Drupal 3.0.0 marks a significant evolution from version 2.0 with a complete overhaul of the user permission system through the new access.module, introducing role-based access control. The release also features several new modules including blog.module (replacing diary.module), meta.module (replacing index.module), and cloud.module. Major improvements include a redesigned theme system with a BaseTheme class, enhanced content management capabilities, better localization support, and numerous bug fixes.
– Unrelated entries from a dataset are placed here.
lemma pvLoopB_append (lp : PySem.Dict Int (List String)) (ps : List Int)
    (s t : List (List String × PySem.Dict String Int)) :
    pvLoopB lp ps (s ++ t) = pvLoopB lp ps s ++ pvLoopB lp ps t := by
  induction ps generalizing s t with
  | nil => simp [pvLoopB]
  | cons pos rest ih =>
    by_cases hs : s = []
    · subst hs; simp [pvLoopB_nil]
    · by_cases ht : t = []
      · subst ht; simp [pvLoopB_nil]
      · have hst : ((s ++ t).isEmpty) = false := by
          simp [List.isEmpty_eq_false_iff, hs]
        simp only [pvLoopB, hst, List.isEmpty_eq_false_iff.2 hs, List.isEmpty_eq_false_iff.2 ht,
          Bool.false_eq_true, if_false, pvStepB_append]
        exact ih _ _

lemma pvLoopB_flatMap {α : Type} (lp : PySem.Dict Int (List String)) (ps : List Int)
    (l : List α) (h : α → List (List String × PySem.Dict String Int)) :
    pvLoopB lp ps (l.flatMap h) = l.flatMap (fun x => pvLoopB lp ps (h x)) := by
  induction l with
  | nil => simp [pvLoopB_nil]
  | cons x xs ih => simp [List.flatMap_cons, pvLoopB_append, ih]

lemma pvOpmGet (xs : List Int) : ∀ (a d : Nat), d < xs.length →
    (PySem.Dict.mk (((List.range' a xs.length).map (fun n => (n : Int))).zip xs)).get?
      (((a + d : Nat) : Int)) = xs[d]? := by
  induction xs with
  | nil => intro a d h; simp at h
  | cons y ys ih =>
    intro a d h
    have hz : ((List.range' a (y :: ys).length).map (fun n => (n : Int))).zip (y :: ys)
        = ((a : Int), y) :: (((List.range' (a + 1) ys.length).map (fun n => (n : Int))).zip ys) := by
      simp [List.range'_succ]
    rw [hz]
    cases d with
    | zero =>
      rw [PySem.Dict.get?_mk_cons]
      simp
    | succ d =>
      rw [PySem.Dict.get?_mk_cons]
      have hne : ((a : Int) == ((a + (d + 1) : Nat) : Int)) = false := by
        simp only [beq_eq_false_iff_ne, ne_eq]
        intro hc
        have := Int.ofNat.inj hc
        omega
      rw [hne]
      simp only [Bool.false_eq_true, if_false]
      have := ih (a + 1) d (by simpa using Nat.lt_of_succ_lt_succ h)
      rw [show ((a + 1) + d : Nat) = (a + (d + 1) : Nat) by omega] at this
      rw [this]
      simp

lemma pvG_keys (l : List (String × Int)) (k : String) (w : Int) :
    (l.map (pvG k w)).map Prod.fst = l.map Prod.fst := by
  induction l with
  | nil => rfl
  | cons p rest ih =>
    have hh : (pvG k w p).1 = p.1 := by
      by_cases h : (p.1 == k) = true
      · simp [pvG, (eq_of_beq h).symm]
      · simp [pvG, h]
    simp [hh, ih]

lemma pvFlatMap_posF {α : Type} (l : List (String × Int)) (f : String × Int → List α)
    (h : ∀ p ∈ l, ¬ (0 : Int) < p.2 → f p = []) : l.flatMap f = (pvPosF l).flatMap f := by
  induction l with
  | nil => rfl
  | cons p rest ih =>
    have ih' := ih (fun q hq hn => h q (List.mem_cons_of_mem _ hq) hn)
    by_cases hp : (0 : Int) < p.2
    · simp only [pvPosF, List.filter_cons, hp, decide_true, if_true, List.flatMap_cons]
      simp only [pvPosF] at ih'
      rw [ih']
    · simp only [pvPosF, List.filter_cons, hp, decide_false, Bool.false_eq_true, if_false,
        List.flatMap_cons]
      simp only [pvPosF] at ih'
      rw [h p (List.mem_cons_self ..) hp, List.nil_append, ih']

lemma pvFirst (lp : PySem.Dict Int (List String)) (opm : PySem.Dict Int Int)
    (maxd : Nat) (path : List String) (depth : Nat) (cnt : List (String × Int))
    (hnd : (cnt.map Prod.fst).Nodup) :
    pvBuildTree lp opm maxd path depth (PySem.Dict.mk cnt)
      = pvBuildTree lp opm maxd path depth (PySem.Dict.mk (pvPosF cnt)) := by
  rw [pvBuildTree.eq_def, pvBuildTree.eq_def]
  split_ifs with h1 h2
  · rfl
  · rfl
  · dsimp only
    have hc : List.filter (fun p => decide (0 < p.2)) cnt = pvPosF cnt := rfl
    rw [hc, (show List.filter (fun p => decide (0 < p.2)) (pvPosF cnt) = pvPosF cnt from
      pvPosF_idem cnt)]
    refine List.flatMap_congr ?_
    intro p hp
    have hmf := List.mem_filter.1 (show p ∈ List.filter (fun q => decide (0 < q.2)) cnt from hp)
    have hp2 : (0 : Int) < p.2 := of_decide_eq_true hmf.2
    have hmemc : (p.1, p.2) ∈ cnt := Prod.mk.eta.symm ▸ hmf.1
    have hmemf : (p.1, p.2) ∈ pvPosF cnt := Prod.mk.eta.symm ▸ hp
    have hndf : ((pvPosF cnt).map Prod.fst).Nodup :=
      List.Nodup.sublist (List.Sublist.map Prod.fst
        (List.filter_sublist : List.Sublist (pvPosF cnt) cnt)) hnd
    split_ifs with hg
    · rfl
    · rw [pvModify_items cnt p.1 p.2 hnd hmemc, pvModify_items (pvPosF cnt) p.1 p.2 hndf hmemf]
      have e1 : List.filter (fun q => decide (0 < q.2)) (cnt.map (pvG p.1 (p.2 - 1)))
          = pvPosF (cnt.map (pvG p.1 (p.2 - 1))) := rfl
      have e2 : List.filter (fun q => decide (0 < q.2)) ((pvPosF cnt).map (pvG p.1 (p.2 - 1)))
          = pvPosF ((pvPosF cnt).map (pvG p.1 (p.2 - 1))) := rfl
      rw [e1, e2, pvCore cnt p.1 p.2 hnd hmemc hp2]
This release requires database schema updates and module modifications, making it a substantial upgrade that affects all aspects of a Drupal site.

Highlight of the Release

• Complete overhaul of the permission system with new role-based access control through access.module
• New BaseTheme class for more consistent and extensible theming
• Introduction of blog.module with RSS feed support, replacing diary.module
• Improved meta.module replacing index.module for better content categorization
• Enhanced localization support with improved string management
• Usernames can now contain spaces, allowing full names as usernames
• Redesigned link system for better consistency across the site

Migration Guide

Database Updates

Before upgrading to Drupal 3.0.0, you must apply the database updates found in the updates/2.00-to-3.00.sql file. These updates include:

• New tables for the access.module (roles and permissions)
• Changes to the node table structure
• Updates for meta.module replacing index.module
• Schema changes for page.module link functionality

Module Updates

1. Custom Modules: All custom modules need to be updated to work with the new permission system. Examples include file.module and trip_link.module.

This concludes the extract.